Dataset Start Marker

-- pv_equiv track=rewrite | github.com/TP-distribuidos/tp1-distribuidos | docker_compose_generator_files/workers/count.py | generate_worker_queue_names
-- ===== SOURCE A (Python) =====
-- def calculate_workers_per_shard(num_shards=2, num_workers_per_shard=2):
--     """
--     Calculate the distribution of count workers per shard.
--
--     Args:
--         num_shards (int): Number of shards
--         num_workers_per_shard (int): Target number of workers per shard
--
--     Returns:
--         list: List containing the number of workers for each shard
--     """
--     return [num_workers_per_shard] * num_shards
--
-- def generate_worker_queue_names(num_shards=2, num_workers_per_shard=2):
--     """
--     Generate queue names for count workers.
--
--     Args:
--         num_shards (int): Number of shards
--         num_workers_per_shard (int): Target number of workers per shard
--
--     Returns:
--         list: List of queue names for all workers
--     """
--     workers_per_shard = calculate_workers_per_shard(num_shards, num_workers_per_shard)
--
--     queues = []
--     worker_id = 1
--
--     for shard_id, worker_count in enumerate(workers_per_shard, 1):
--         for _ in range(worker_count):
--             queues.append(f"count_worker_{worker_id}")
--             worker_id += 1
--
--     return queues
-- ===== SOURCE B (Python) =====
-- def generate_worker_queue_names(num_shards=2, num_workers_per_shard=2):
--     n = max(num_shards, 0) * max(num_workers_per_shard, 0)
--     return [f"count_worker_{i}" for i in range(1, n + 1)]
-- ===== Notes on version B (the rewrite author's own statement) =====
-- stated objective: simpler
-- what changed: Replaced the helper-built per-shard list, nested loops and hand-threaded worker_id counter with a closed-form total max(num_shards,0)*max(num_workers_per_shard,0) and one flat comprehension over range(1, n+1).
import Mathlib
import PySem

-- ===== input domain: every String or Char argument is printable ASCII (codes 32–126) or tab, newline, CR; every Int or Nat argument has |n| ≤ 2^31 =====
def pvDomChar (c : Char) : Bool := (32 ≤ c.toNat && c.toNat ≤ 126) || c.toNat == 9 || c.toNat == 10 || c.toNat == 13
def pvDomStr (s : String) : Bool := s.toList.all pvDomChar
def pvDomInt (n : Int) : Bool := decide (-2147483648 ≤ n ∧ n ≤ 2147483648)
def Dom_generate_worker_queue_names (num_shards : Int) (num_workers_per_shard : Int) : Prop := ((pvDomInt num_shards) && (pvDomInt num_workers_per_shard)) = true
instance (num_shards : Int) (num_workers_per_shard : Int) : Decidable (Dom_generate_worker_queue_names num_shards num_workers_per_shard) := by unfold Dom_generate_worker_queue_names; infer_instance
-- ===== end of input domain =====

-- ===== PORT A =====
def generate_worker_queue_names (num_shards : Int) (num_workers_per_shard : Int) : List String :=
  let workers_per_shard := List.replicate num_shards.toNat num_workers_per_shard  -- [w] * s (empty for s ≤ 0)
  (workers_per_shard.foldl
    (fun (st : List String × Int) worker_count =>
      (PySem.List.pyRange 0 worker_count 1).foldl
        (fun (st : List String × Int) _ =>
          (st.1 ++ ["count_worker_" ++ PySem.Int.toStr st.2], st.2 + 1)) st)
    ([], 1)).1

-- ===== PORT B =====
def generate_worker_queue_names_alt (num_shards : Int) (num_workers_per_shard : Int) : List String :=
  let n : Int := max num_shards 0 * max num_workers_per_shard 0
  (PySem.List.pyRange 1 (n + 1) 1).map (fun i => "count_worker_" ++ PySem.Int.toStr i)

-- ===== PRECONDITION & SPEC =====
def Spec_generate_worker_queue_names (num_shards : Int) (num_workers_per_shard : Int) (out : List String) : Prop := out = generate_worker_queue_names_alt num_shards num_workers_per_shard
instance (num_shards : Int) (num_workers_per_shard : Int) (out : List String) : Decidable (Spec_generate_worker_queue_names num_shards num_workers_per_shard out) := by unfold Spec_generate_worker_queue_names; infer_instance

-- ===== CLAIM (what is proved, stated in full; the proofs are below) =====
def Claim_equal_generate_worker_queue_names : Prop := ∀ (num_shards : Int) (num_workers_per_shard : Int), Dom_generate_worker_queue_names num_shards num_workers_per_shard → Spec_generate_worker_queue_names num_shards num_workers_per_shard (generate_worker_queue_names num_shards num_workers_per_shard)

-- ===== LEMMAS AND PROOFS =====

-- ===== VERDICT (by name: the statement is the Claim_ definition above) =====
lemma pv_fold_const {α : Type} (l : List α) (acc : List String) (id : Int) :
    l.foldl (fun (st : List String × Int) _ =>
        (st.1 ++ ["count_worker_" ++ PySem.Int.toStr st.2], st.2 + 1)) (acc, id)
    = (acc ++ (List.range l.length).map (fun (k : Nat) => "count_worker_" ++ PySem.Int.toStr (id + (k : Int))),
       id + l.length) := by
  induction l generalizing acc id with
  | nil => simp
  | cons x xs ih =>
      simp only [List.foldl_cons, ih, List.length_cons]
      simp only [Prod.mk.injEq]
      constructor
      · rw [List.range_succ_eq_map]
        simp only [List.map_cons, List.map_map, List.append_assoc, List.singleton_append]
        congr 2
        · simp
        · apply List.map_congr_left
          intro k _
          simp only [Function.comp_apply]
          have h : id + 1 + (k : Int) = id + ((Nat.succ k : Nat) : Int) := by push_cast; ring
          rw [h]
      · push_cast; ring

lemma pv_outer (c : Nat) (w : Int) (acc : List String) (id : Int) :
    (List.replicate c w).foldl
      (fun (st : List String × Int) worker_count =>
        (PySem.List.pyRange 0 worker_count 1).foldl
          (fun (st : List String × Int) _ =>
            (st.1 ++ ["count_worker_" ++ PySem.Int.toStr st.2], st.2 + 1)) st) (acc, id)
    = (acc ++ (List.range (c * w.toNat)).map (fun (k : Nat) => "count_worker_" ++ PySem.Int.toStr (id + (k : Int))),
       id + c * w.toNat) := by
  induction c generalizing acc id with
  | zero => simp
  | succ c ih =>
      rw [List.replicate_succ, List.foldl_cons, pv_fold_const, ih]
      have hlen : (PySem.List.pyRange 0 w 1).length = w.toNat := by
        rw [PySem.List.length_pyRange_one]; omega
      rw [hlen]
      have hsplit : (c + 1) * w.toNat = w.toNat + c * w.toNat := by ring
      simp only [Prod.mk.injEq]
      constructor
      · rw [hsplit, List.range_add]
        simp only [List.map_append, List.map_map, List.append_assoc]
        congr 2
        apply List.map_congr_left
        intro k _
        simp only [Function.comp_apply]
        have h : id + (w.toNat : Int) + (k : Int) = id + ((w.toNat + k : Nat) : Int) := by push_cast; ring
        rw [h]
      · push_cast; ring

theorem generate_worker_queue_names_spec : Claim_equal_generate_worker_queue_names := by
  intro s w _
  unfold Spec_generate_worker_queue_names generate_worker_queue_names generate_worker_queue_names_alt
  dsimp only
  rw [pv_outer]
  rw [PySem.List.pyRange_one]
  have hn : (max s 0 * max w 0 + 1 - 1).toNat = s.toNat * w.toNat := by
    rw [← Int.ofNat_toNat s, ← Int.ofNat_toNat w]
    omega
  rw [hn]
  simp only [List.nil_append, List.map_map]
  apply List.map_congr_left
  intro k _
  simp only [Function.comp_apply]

Dataset End Marker

Problem description | Retype the records above from the very first line down to the line with "-- stated objective: simpler", keeping both of those lines. Include nothing beyond them.

Response area |
-- pv_equiv track=rewrite | github.com/TP-distribuidos/tp1-distribuidos | docker_compose_generator_files/workers/count.py | generate_worker_queue_names
-- ===== SOURCE A (Python) =====
-- def calculate_workers_per_shard(num_shards=2, num_workers_per_shard=2):
--     """
--     Calculate the distribution of count workers per shard.
--
--     Args:
--         num_shards (int): Number of shards
--         num_workers_per_shard (int): Target number of workers per shard
--
--     Returns:
--         list: List containing the number of workers for each shard
--     """
--     return [num_workers_per_shard] * num_shards
--
-- def generate_worker_queue_names(num_shards=2, num_workers_per_shard=2):
--     """
--     Generate queue names for count workers.
--
--     Args:
--         num_shards (int): Number of shards
--         num_workers_per_shard (int): Target number of workers per shard
--
--     Returns:
--         list: List of queue names for all workers
--     """
--     workers_per_shard = calculate_workers_per_shard(num_shards, num_workers_per_shard)
--
--     queues = []
--     worker_id = 1
--
--     for shard_id, worker_count in enumerate(workers_per_shard, 1):
--         for _ in range(worker_count):
--             queues.append(f"count_worker_{worker_id}")
--             worker_id += 1
--
--     return queues
-- ===== SOURCE B (Python) =====
-- def generate_worker_queue_names(num_shards=2, num_workers_per_shard=2):
--     n = max(num_shards, 0) * max(num_workers_per_shard, 0)
--     return [f"count_worker_{i}" for i in range(1, n + 1)]
-- ===== Notes on version B (the rewrite author's own statement) =====
-- stated objective: simpler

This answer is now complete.